- [What you will do]: State how many lines below hold the word "unreachable". Give that number and no other text.

(Beginning of Excerpted records)

-- pv_equiv track=rewrite | github.com/jxmen/Crack-the-Coding-Interview | 1441-build-an-array-with-stack-operations/1441-build-an-array-with-stack-operations.py | buildArray2
-- ===== SOURCE A (Python) =====
-- from typing import List
--
-- def buildArray2(target: List[int], n: int) -> List[str]:
--     operations = []
--     num = 1
--     nums = []
--     target_pointer = 0
--
--     while num <= n:
--         # 같다면 중지
--         if nums == target:
--             return operations
--
--         # num 일단 nums에 넣고, pointer값과 다르다면 pop 한다.
--         operations.append("Push")
--         nums.append(num)
--
--         # pointer값과 다르면 pop
--         if num != target[target_pointer]:
--             operations.append("Pop")
--             nums.pop()
--         else:
--             target_pointer += 1
--
--         num += 1
--
--     return operations
-- ===== SOURCE B (Python) =====
-- from typing import List
--
-- def buildArray2(target: List[int], n: int) -> List[str]:
--     # Closed-form per target element: emit (t-prev-1) Push/Pop pairs then a Push
--     # for each reachable element; on an unreachable element flush pairs up to n.
--     ops = []
--     prev = 0
--     for t in target:
--         if prev < t <= n:
--             ops += ["Push", "Pop"] * (t - prev - 1)
--             ops.append("Push")
--             prev = t
--         else:
--             ops += ["Push", "Pop"] * (n - prev)
--             return ops
--     return ops
-- ===== Notes on version B (the rewrite author's own statement) =====
-- stated objective: faster
-- what changed: Replace A's per-number loop with its whole-list 'nums == target' comparison each iteration by a single pass over target that emits each gap's Push/Pop pairs in closed form.
import Mathlib
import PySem

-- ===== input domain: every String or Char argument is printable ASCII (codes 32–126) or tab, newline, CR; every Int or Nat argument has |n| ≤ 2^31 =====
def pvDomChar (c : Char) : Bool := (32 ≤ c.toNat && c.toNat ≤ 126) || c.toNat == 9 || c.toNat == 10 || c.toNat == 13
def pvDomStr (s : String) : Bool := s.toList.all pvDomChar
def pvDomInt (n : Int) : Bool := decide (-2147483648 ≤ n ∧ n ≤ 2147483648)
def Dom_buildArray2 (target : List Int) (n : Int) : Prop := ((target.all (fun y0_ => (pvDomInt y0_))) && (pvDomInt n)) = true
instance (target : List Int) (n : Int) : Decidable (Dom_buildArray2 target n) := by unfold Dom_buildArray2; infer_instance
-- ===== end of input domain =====

-- B replaces A's per-number loop (with a whole-list comparison every iteration) by a
-- single pass over target emitting each gap's Push/Pop pairs in closed form (faster).

-- ===== PORT A =====
-- A's while loop, state (operations, num, nums, target_pointer); the loop runs while
-- num ≤ n starting from num = 1, so n.toNat iterations of fuel are exact.
def buildArray2Go (target : List Int) (n : Int) (ops : List String)
    (num : Int) (nums : List Int) (tp : Int) : Nat → List String
  | 0 => ops
  | fuel + 1 =>
    if num ≤ n then
      if nums = target then ops
      else
        -- operations.append("Push"); nums.append(num)
        let ops1 := ops ++ ["Push"]
        let nums1 := nums ++ [num]
        match PySem.List.pyGet? target tp with
        | none => ops1  -- target[target_pointer] raises IndexError in Python; unreachable (nums = target.take tp)
        | some t =>
          if num ≠ t then
            -- operations.append("Pop"); nums.pop()
            buildArray2Go target n (ops1 ++ ["Pop"]) (num + 1) nums1.dropLast tp fuel
          else
            buildArray2Go target n ops1 (num + 1) nums1 (tp + 1) fuel
    else ops

def buildArray2 (target : List Int) (n : Int) : List String :=
  buildArray2Go target n [] 1 [] 0 n.toNat

-- ===== PORT B =====
def buildArray2AltGo (n : Int) (prev : Int) : List Int → List String
  | [] => []
  | t :: rest =>
    if prev < t ∧ t ≤ n then
      PySem.List.pyRepeat ["Push", "Pop"] (t - prev - 1) ++ ["Push"] ++ buildArray2AltGo n t rest
    else
      PySem.List.pyRepeat ["Push", "Pop"] (n - prev)

def buildArray2_alt (target : List Int) (n : Int) : List String :=
  buildArray2AltGo n 0 target

-- ===== PRECONDITION & SPEC =====
def Spec_buildArray2 (target : List Int) (n : Int) (out : List String) : Prop := out = buildArray2_alt target n
instance (target : List Int) (n : Int) (out : List String) : Decidable (Spec_buildArray2 target n out) := by unfold Spec_buildArray2; infer_instance

-- ===== CLAIM (what is proved, stated in full; the proofs are below) =====
def Claim_equal_buildArray2 : Prop := ∀ (target : List Int) (n : Int), Dom_buildArray2 target n → Spec_buildArray2 target n (buildArray2 target n)

-- ===== LEMMAS AND PROOFS =====

-- A run of mismatches ending in a match at num = t (with t ≤ n).
theorem skip_to_match (target : List Int) (n t : Int) (nums : List Int) (tp : Int)
    (hget : PySem.List.pyGet? target tp = some t) (hne : nums ≠ target) (htn : t ≤ n) :
    ∀ (k : Nat) (num : Int) (ops : List String), num + k = t →
      buildArray2Go target n ops num nums tp (n + 1 - num).toNat =
        buildArray2Go target n (ops ++ PySem.List.pyRepeat ["Push", "Pop"] k ++ ["Push"])
          (t + 1) (nums ++ [t]) (tp + 1) (n + 1 - (t + 1)).toNat := by
  intro k
  induction k with
  | zero =>
    intro num ops hnum
    have hnt : num = t := by omega
    subst hnt
    rw [show (n + 1 - num).toNat = (n + 1 - (num + 1)).toNat + 1 by omega]
    rw [buildArray2Go, if_pos htn, if_neg hne]
    simp only [hget]
    rw [if_neg (by omega : ¬ num ≠ num)]
    simp [PySem.List.pyRepeat]
  | succ k ih =>
    intro num ops hnum
    have hle : num ≤ n := by omega
    rw [show (n + 1 - num).toNat = (n + 1 - (num + 1)).toNat + 1 by omega]
    rw [buildArray2Go, if_pos hle, if_neg hne]
    simp only [hget]
    have hnet : num ≠ t := by omega
    simp only [if_pos hnet, List.dropLast_concat]
    rw [ih (num + 1) (ops ++ ["Push"] ++ ["Pop"]) (by omega)]
    congr 2
    have hstep : PySem.List.pyRepeat (["Push", "Pop"] : List String) ((k : Int) + 1)
        = ["Push", "Pop"] ++ PySem.List.pyRepeat ["Push", "Pop"] (k : Int) := by
      simp [PySem.List.pyRepeat, List.replicate_succ]
    push_cast
    rw [hstep]
    simp

-- A run of mismatches running off the end at num = n + 1 (target[tp] never equals any remaining num).
theorem skip_to_end (target : List Int) (n t : Int) (nums : List Int) (tp : Int)
    (hget : PySem.List.pyGet? target tp = some t) (hne : nums ≠ target) :
    ∀ (fuel : Nat) (num : Int) (ops : List String), fuel = (n + 1 - num).toNat →
      (∀ num' : Int, num ≤ num' → num' ≤ n → num' ≠ t) →
      buildArray2Go target n ops num nums tp fuel =
        ops ++ PySem.List.pyRepeat ["Push", "Pop"] (n + 1 - num) := by
  intro fuel
  induction fuel with
  | zero =>
    intro num ops hfuel hmiss
    rw [buildArray2Go]
    have : (n + 1 - num) ≤ 0 := by omega
    simp [PySem.List.pyRepeat, Int.toNat_of_nonpos this]
  | succ fuel ih =>
    intro num ops hfuel hmiss
    have hle : num ≤ n := by omega
    rw [buildArray2Go, if_pos hle, if_neg hne]
    simp only [hget]
    have hnet : num ≠ t := hmiss num le_rfl hle
    simp only [if_pos hnet, List.dropLast_concat]
    rw [ih (num + 1) (ops ++ ["Push"] ++ ["Pop"]) (by omega)
        (fun num' h1 h2 => hmiss num' (by omega) h2)]
    have hrep : PySem.List.pyRepeat (["Push", "Pop"] : List String) (n + 1 - num)
        = ["Push", "Pop"] ++ PySem.List.pyRepeat ["Push", "Pop"] (n + 1 - (num + 1)) := by
      simp [PySem.List.pyRepeat]
      rw [show (n + 1 - num).toNat = (n + 1 - (num + 1)).toNat + 1 by omega]
      simp [List.replicate_succ]
    rw [hrep]
    simp

-- Main invariant: at an element boundary (num = prev + 1, nums is the matched prefix),
-- A's remaining run equals B's processing of the remaining suffix.
theorem main_inv (n : Int) :
    ∀ (rest done : List Int) (prev : Int) (ops : List String),
      buildArray2Go (done ++ rest) n ops (prev + 1) done (done.length : Int)
          (n + 1 - (prev + 1)).toNat =
        ops ++ buildArray2AltGo n prev rest := by
  intro rest
  induction rest with
  | nil =>
    intro done prev ops
    cases h : (n + 1 - (prev + 1)).toNat with
    | zero => simp [buildArray2Go, buildArray2AltGo]
    | succ m => simp [buildArray2Go, buildArray2AltGo]
  | cons t rest ih =>
    intro done prev ops
    have hget : PySem.List.pyGet? (done ++ t :: rest) (done.length : Int) = some t :=
      PySem.List.pyGet?_append_length done rest t
    have hne : done ≠ done ++ t :: rest := by
      intro h
      have := congrArg List.length h
      simp at this
    rw [buildArray2AltGo]
    by_cases hc : prev < t ∧ t ≤ n
    · rw [skip_to_match (done ++ t :: rest) n t done (done.length : Int) hget hne hc.2
          (t - prev - 1).toNat (prev + 1) ops (by omega)]
      have : ((done.length : Int) + 1) = (((done ++ [t]).length : Int)) := by simp
      rw [this, show done ++ t :: rest = (done ++ [t]) ++ rest by simp]
      rw [ih (done ++ [t]) t]
      simp only [if_pos hc]
      rw [show ((t - prev - 1).toNat : Int) = t - prev - 1 by omega]
      simp
    · rw [skip_to_end (done ++ t :: rest) n t done (done.length : Int) hget hne
          (n + 1 - (prev + 1)).toNat (prev + 1) ops rfl]
      · simp only [if_neg hc]
        rw [show n + 1 - (prev + 1) = n - prev by omega]
      · intro num' h1 h2 hEq
        subst hEq
        exact hc ⟨by omega, h2⟩

-- ===== VERDICT (by name: the statement is the Claim_ definition above) =====
theorem buildArray2_spec : Claim_equal_buildArray2 := by
  intro target n _
  unfold Spec_buildArray2 buildArray2 buildArray2_alt
  have h := main_inv n target [] 0 []
  rw [show n.toNat = (n + 1 - (0 + 1)).toNat by omega]
  simpa using h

(End of Excerpted records)

- [Problem solution]: 2